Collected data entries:
──────

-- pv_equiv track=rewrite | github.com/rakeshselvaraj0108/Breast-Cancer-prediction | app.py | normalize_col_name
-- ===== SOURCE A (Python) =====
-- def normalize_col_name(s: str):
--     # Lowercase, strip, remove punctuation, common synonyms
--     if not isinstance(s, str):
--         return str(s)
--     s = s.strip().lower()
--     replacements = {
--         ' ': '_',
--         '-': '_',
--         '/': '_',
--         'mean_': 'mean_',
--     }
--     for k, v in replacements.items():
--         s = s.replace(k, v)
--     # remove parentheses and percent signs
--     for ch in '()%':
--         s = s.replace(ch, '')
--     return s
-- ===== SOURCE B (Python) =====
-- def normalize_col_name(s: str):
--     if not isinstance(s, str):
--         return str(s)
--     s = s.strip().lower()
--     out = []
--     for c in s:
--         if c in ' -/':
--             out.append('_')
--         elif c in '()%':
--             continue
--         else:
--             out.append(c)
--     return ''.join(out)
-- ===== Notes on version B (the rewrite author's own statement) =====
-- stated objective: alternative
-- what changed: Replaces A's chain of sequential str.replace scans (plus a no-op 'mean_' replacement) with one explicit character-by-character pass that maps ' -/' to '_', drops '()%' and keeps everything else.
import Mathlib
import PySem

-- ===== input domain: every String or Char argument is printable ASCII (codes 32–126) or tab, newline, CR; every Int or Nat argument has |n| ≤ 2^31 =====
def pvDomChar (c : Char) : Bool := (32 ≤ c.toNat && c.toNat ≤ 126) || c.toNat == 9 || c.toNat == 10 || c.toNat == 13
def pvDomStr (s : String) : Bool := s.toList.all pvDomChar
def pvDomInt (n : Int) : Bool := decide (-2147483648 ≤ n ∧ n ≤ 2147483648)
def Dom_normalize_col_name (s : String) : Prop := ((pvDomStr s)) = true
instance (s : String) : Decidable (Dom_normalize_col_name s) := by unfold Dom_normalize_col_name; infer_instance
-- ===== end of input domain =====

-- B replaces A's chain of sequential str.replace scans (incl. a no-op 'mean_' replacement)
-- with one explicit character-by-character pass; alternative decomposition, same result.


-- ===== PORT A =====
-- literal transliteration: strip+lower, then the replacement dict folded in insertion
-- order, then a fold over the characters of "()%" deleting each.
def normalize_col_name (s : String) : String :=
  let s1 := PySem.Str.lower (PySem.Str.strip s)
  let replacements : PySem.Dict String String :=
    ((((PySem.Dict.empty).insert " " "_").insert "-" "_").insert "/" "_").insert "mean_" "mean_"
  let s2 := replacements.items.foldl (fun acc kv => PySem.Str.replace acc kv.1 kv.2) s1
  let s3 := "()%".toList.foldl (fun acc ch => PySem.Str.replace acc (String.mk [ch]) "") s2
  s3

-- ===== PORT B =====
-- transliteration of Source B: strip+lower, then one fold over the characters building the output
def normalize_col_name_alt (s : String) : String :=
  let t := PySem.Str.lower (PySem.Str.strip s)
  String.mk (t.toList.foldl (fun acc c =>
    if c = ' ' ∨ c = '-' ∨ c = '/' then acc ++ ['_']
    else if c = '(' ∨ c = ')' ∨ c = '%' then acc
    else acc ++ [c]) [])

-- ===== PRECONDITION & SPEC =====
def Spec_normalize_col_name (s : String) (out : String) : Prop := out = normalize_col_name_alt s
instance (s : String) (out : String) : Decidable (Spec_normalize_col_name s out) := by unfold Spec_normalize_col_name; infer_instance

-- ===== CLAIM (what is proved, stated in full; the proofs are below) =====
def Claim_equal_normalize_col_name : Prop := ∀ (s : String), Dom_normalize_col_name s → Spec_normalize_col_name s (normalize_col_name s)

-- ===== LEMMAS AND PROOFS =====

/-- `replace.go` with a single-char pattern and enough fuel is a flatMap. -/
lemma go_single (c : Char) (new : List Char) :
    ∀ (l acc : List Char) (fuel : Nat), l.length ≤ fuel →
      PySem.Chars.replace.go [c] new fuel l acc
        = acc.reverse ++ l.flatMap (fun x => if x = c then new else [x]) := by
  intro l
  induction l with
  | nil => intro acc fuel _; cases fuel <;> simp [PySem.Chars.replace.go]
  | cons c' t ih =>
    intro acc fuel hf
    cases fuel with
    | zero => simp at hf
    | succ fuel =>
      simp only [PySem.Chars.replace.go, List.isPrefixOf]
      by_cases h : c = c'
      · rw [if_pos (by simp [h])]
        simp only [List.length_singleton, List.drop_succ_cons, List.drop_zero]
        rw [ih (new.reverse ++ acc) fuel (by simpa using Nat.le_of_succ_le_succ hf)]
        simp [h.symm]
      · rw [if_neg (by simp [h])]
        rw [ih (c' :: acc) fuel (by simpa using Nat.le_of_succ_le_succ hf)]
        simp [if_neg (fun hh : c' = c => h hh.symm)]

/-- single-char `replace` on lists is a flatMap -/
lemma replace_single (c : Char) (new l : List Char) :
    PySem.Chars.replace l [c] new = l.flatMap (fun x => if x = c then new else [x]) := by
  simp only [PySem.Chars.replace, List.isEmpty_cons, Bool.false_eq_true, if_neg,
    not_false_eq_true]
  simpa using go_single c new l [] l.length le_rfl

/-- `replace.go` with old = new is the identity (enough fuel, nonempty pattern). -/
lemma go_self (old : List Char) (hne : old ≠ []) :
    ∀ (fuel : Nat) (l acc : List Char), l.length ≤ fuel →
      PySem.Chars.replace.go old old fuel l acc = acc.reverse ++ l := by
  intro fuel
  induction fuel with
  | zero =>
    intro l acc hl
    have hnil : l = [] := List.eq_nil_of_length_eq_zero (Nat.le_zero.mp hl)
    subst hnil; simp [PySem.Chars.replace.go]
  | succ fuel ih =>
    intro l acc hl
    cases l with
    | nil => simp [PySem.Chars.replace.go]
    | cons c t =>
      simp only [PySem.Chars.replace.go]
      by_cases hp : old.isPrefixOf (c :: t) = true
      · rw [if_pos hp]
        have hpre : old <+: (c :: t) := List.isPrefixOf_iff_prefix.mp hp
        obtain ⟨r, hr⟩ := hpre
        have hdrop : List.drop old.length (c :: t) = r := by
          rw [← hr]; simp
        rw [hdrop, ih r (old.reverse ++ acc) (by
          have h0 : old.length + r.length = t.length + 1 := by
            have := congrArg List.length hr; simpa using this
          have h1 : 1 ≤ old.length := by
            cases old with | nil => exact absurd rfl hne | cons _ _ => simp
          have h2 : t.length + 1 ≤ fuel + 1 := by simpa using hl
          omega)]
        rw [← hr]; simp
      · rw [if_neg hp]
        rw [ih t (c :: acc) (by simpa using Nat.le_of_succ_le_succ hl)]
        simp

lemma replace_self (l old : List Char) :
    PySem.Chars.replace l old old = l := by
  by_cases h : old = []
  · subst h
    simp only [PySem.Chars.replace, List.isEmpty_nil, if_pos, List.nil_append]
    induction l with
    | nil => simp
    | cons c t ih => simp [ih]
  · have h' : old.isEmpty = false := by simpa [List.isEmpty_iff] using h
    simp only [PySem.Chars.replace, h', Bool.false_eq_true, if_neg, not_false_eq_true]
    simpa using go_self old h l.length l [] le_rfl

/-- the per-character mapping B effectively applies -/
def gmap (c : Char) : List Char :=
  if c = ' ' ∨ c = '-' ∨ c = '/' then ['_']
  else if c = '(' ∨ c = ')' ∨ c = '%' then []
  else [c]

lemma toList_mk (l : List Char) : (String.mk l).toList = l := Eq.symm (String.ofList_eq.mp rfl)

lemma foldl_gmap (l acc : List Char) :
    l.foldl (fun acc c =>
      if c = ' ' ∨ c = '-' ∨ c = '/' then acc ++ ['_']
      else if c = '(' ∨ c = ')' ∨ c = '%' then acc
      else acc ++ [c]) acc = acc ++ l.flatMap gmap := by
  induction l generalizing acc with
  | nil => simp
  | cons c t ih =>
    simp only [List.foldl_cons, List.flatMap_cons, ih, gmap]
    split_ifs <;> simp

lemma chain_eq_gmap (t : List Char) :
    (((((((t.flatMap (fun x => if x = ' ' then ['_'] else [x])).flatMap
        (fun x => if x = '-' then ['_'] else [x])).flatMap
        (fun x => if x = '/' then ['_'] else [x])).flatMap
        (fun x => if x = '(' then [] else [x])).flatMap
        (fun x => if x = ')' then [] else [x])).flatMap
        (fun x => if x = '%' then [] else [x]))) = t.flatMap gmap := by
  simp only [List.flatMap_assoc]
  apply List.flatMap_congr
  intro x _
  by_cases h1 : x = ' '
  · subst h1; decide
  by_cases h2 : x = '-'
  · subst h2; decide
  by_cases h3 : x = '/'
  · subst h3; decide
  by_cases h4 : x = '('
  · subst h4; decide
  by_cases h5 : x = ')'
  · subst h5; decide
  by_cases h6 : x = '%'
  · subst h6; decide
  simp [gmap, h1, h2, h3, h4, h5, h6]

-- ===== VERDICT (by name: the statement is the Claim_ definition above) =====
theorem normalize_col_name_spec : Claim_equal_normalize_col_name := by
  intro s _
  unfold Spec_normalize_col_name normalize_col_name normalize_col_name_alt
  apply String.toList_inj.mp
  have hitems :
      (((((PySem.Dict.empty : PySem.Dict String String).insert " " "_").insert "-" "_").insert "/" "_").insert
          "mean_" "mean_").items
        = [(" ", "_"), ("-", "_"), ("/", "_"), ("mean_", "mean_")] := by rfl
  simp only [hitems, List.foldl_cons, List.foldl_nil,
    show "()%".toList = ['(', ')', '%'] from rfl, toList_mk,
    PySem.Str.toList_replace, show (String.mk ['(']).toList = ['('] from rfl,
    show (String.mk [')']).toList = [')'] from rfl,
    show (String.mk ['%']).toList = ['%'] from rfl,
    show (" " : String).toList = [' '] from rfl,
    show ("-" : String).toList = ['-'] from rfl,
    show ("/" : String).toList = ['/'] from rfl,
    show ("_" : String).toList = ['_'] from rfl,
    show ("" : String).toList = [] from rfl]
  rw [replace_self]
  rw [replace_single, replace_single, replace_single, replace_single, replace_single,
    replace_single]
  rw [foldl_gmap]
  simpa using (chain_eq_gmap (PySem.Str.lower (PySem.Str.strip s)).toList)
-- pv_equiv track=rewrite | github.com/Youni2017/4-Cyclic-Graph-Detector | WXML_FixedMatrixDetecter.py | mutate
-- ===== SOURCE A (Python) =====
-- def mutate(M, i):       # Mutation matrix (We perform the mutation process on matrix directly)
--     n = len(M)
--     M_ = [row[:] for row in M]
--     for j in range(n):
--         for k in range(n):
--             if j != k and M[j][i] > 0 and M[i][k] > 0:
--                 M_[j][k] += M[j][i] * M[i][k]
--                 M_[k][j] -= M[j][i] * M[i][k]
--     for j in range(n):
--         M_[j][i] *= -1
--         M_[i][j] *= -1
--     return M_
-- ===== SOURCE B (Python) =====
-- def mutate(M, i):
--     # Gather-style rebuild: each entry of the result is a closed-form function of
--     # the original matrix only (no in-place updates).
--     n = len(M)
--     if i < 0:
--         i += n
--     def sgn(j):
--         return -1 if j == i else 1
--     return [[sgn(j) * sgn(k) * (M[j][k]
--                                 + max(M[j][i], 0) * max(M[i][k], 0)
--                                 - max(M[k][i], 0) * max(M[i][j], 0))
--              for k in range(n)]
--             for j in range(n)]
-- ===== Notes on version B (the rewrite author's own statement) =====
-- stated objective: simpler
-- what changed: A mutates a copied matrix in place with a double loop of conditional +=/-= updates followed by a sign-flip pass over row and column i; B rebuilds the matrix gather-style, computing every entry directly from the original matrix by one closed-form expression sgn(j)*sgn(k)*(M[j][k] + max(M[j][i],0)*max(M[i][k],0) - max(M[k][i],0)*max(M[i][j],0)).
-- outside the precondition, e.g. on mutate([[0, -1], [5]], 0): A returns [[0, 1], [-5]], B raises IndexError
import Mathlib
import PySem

──────

== What is needed ==
Among the entries above, count every line containing the string "Chars". Your reply must be that number alone.

== Exercise answer ==
12